How does this surface differ? Here is the skill on the withheld data:

Code 
# note use of meuseTest here
obs <- meuseTest$logLead
preds <- extract(logLeadIDW_p2.5_rast, meuseTest) %>% pull(var1.pred)
rsq <- cor(obs,preds)^2
rmse <- sqrt(mean((preds - obs)^2))
rsq
[1] 0.4386529
Code 
rmse
[1] 0.4940241
Code 
ggplot() +
  geom_abline(slope=1,intercept = 0) +
  geom_point(aes(x=obs,y=preds)) + 
  coord_fixed(ratio=1, xlim = range(preds,obs),ylim = range(preds,obs)) +
  labs(x="Observed Values",
       y="Predicted Values",
       title="Lead log(ppm)")

The R\(^2\) is higher and the RMSE is lower. It’s a better fit but not much better. And the interpolated surface still looks funny.

Ultimately there isn’t a lot we can do to improve the fits in the middle of this particular study site using IDW. The data in that area are very sparse and thus form the craters that we see. No method does a great job with sparse data as compared to thick data but IDW is is especially susceptible to errors associated with widely spaced points. And because it is a deterministic method we don’t get an error estimate associated with any particular prediction like we will when we turn to kriging in the next module.

Your Work

Let’s turn to the California precipitation data that Hijmans uses for the nearest neighbor interpolation but we will do something cooler. We will make a continuous 10x10km surface of precipitation from the 432 locations of long-term precipitation records.

There are two files:

  1. prcpCA.rds is a data frame with 432 points containing precipitation information. The columns X and Y give the coordinates of the station projected in California Albers EPSG:3310 with units in meters. We want to use the ANNUAL column which is total annual precipitation at that point in mm.

  2. gridCA.rds is data frame with two columns X and Y that represent an empty grid of cells that we will interpolate the precip values into like we did with meuse.grid above. The spacing is 10x10 km for each point.

Code 
# precip point data
prcpCA <- readRDS("data/prcpCA.rds")
# empty grid to interpolate into
gridCA <- readRDS("data/gridCA.rds")

# make as sf
prcpCA <- prcpCA %>% st_as_sf(coords = c("X", "Y")) %>%
  st_set_crs(value = 3310)

# simple map -- see postscript below for a fancy map
prcpCA %>% ggplot() + 
  geom_sf(aes(fill=ANNUAL,size=ANNUAL),color="white",
          shape=21,alpha=0.8) + 
  scale_fill_continuous(type = "viridis",name="mm") + 
  labs(title="Total Annual Precipitation") +
  scale_size(guide="none")

Use IDW to create a surface of total annual precipitation in California. Tune and assess skill as you see fit. Interpret and explain your surface and anything you notice in particular about it.

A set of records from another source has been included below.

-- pv_equiv track=rewrite | github.com/JorgeIba/Competitive-Programming-Problems | ICPC México 2020 - Repechaje/F.py | linea
-- ===== SOURCE A (Python) =====
-- def linea(n): ## (i, j) -- (k, l)
--   ans = 0
--   for i in range(0,n):
--     for j in range(0,n):
--       for k in range(2*n, 3*n):
--         for l in range(0, n):
--           ans += abs(i-k)  + abs(j-l)
--   return ans//2
-- ===== SOURCE B (Python) =====
-- def linea(n):
--     # Closed form: sum over the 4D grid factors into separable index sums;
--     # total = (7*n**5 - n**3)/3, halved -> (7*n**5 - n**3)//6.
--     if n <= 0:
--         return 0
--     return (7*n**5 - n**3) // 6
-- ===== Notes on version B (the rewrite author's own statement) =====
-- stated objective: faster
-- what changed: Replaced the quadruple nested loop over the 4D index grid by a closed-form polynomial (7*n^5 - n^3)//6 obtained by factorising the separable absolute-difference sums.
import Mathlib
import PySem

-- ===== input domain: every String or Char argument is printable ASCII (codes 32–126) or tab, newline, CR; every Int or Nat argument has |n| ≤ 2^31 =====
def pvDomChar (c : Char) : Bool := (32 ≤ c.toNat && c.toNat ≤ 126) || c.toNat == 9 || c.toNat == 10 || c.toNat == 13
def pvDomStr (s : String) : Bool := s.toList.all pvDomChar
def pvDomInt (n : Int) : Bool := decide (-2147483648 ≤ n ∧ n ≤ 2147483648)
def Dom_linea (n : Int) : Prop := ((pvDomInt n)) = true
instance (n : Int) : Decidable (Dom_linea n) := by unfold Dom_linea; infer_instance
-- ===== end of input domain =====

-- B replaces A's O(n^4) quadruple loop by the closed-form polynomial (7n^5 - n^3)//6 (faster, asymptotic).

-- ===== PORT A =====
def linea (n : Int) : Int :=
  let ans : Int := (PySem.List.pyRange 0 n 1).foldl (fun ans i =>
    (PySem.List.pyRange 0 n 1).foldl (fun ans j =>
      (PySem.List.pyRange (2*n) (3*n) 1).foldl (fun ans k =>
        (PySem.List.pyRange 0 n 1).foldl (fun ans l =>
          ans + (|i - k| + |j - l|)) ans) ans) ans) 0
  PySem.Int.floordiv ans 2

-- ===== PORT B =====
def linea_alt (n : Int) : Int :=
  if n ≤ 0 then 0 else PySem.Int.floordiv (7 * n ^ 5 - n ^ 3) 6

-- ===== PRECONDITION & SPEC =====
def Spec_linea (n : Int) (out : Int) : Prop := out = linea_alt n
instance (n : Int) (out : Int) : Decidable (Spec_linea n out) := by unfold Spec_linea; infer_instance

-- ===== CLAIM (what is proved, stated in full; the proofs are below) =====
def Claim_equal_linea : Prop := ∀ (n : Int), Dom_linea n → Spec_linea n (linea n)

-- ===== LEMMAS AND PROOFS =====

theorem pv_sum_map_range (f : Nat → Int) (m : Nat) :
    ((List.range m).map f).sum = ∑ x ∈ Finset.range m, f x := by
  induction m with
  | zero => simp
  | succ m ih => simp [List.range_succ, Finset.sum_range_succ, ih]

theorem pv_gauss (m : Nat) : 2 * ∑ x ∈ Finset.range m, (x : Int) = m * (m - 1) := by
  induction m with
  | zero => simp
  | succ m ih =>
    rw [Finset.sum_range_succ]
    push_cast [Nat.cast_succ] at *
    ring_nf at *
    linarith

theorem pv_absSum (m : Nat) :
    3 * ∑ j ∈ Finset.range m, ∑ l ∈ Finset.range m, |(j : Int) - l| =
      (m : Int) ^ 3 - m := by
  induction m with
  | zero => simp
  | succ m ih =>
    have h1 := pv_gauss m
    have e1 : ∑ l ∈ Finset.range m, |(m : Int) - l| =
        ∑ l ∈ Finset.range m, ((m : Int) - l) := by
      refine Finset.sum_congr rfl (fun l hl => ?_)
      have := Finset.mem_range.mp hl
      rw [abs_of_nonneg (by omega)]
    have e2 : ∑ j ∈ Finset.range m, |(j : Int) - m| =
        ∑ j ∈ Finset.range m, ((m : Int) - j) := by
      refine Finset.sum_congr rfl (fun j hj => ?_)
      have := Finset.mem_range.mp hj
      rw [abs_of_nonpos (by omega)]; ring
    simp only [Finset.sum_range_succ, Finset.sum_add_distrib, e1, e2,
      Finset.sum_sub_distrib, Finset.sum_const, Finset.card_range,
      nsmul_eq_mul, sub_self, abs_zero, add_zero]
    push_cast
    linear_combination ih - 3 * h1

theorem pv_quad (m : Nat) :
    3 * ∑ i ∈ Finset.range m, ∑ j ∈ Finset.range m, ∑ k ∈ Finset.range m,
        ∑ l ∈ Finset.range m, (|(i : Int) - (2 * m + k)| + |(j : Int) - l|) =
      7 * (m : Int) ^ 5 - (m : Int) ^ 3 := by
  have habs : ∑ i ∈ Finset.range m, ∑ j ∈ Finset.range m, ∑ k ∈ Finset.range m,
        ∑ l ∈ Finset.range m, (|(i : Int) - (2 * m + k)| + |(j : Int) - l|) =
      ∑ i ∈ Finset.range m, ∑ j ∈ Finset.range m, ∑ k ∈ Finset.range m,
        ∑ l ∈ Finset.range m, ((2 * (m : Int) + k - i) + |(j : Int) - l|) := by
    refine Finset.sum_congr rfl (fun i hi => Finset.sum_congr rfl (fun j _ =>
      Finset.sum_congr rfl (fun k _ => Finset.sum_congr rfl (fun l _ => ?_))))
    have := Finset.mem_range.mp hi
    rw [abs_of_nonpos (by omega)]; ring
  rw [habs]
  have hT := pv_absSum m
  simp only [Finset.sum_add_distrib, Finset.sum_sub_distrib, Finset.sum_const,
    Finset.card_range, nsmul_eq_mul, ← Finset.mul_sum]
  ring_nf
  ring_nf at hT
  linear_combination (m : Int) ^ 2 * hT

theorem linea_eq_sum (n : Int) :
    linea n = PySem.Int.floordiv
      (((PySem.List.pyRange 0 n 1).map (fun i =>
        ((PySem.List.pyRange 0 n 1).map (fun j =>
          ((PySem.List.pyRange (2*n) (3*n) 1).map (fun k =>
            ((PySem.List.pyRange 0 n 1).map (fun l => |i - k| + |j - l|)).sum)).sum)).sum)).sum) 2 := by
  simp [linea, PySem.List.foldl_add]

-- ===== VERDICT (by name: the statement is the Claim_ definition above) =====
theorem linea_spec : Claim_equal_linea := by
  intro n _
  unfold Spec_linea linea_alt
  rw [linea_eq_sum]
  by_cases hn : n ≤ 0
  · rw [PySem.List.pyRange_one_eq_nil (by omega)]
    simp [hn, PySem.Int.floordiv]
  · simp only [if_neg hn]
    set m : Nat := n.toNat with hm
    have hnm : (m : Int) = n := Int.toNat_of_nonneg (by omega)
    have hlen0 : ((n : Int) - 0).toNat = m := by omega
    have hlen2 : ((3 * n) - 2 * n).toNat = m := by omega
    rw [PySem.List.pyRange_one (a := 0) (b := n),
        PySem.List.pyRange_one (a := 2*n) (b := 3*n), hlen0, hlen2]
    simp only [List.map_map, Function.comp_def, zero_add, pv_sum_map_range]
    have h3 := pv_quad m
    rw [hnm] at h3
    have hS : ∑ i ∈ Finset.range m, ∑ j ∈ Finset.range m, ∑ k ∈ Finset.range m,
        ∑ l ∈ Finset.range m, (|(i : Int) - (2 * n + k)| + |(j : Int) - l|) =
        (7 * n ^ 5 - n ^ 3) / 3 := by omega
    rw [hS]
    rw [PySem.Int.floordiv_eq_ediv_of_pos (by norm_num),
        PySem.Int.floordiv_eq_ediv_of_pos (by norm_num)]
    have h6 : (6 : Int) = 3 * 2 := by norm_num
    have hdvd : (3 : Int) ∣ (7 * n ^ 5 - n ^ 3) := ⟨_, (by omega : 7 * n ^ 5 - n ^ 3 = 3 * ((7 * n ^ 5 - n ^ 3) / 3))⟩
    obtain ⟨c, hc⟩ := hdvd
    rw [hc, h6, Int.mul_ediv_mul_of_pos _ _ (by norm_num),
        Int.mul_ediv_cancel_left _ (by norm_num)]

One warning. There are a few stations on the coast that are classified as NA in the gridded surface you’ll make. This is because the gridded surface is 10x10 km and that coarse resolution means some of the edge cases (stations very close to the coast) get turned into “ocean” instead of “land”. This is a really common issue when moving from point to raster data. It won’t affect what you do until you try to assess skill. Then you’ll find that some (eight, I think) of the stations will show up as NA when you use extract. This will cause your rsq and rmse calculations to return NA. You can overcome this in a variety of ways (e.g., cor(obs,preds,use="complete.obs")^2 and sqrt(mean((preds - obs)^2,na.rm=TRUE)) or with a mask etc.). You’d have figured that out on your own I bet, but I’m just giving you a heads up.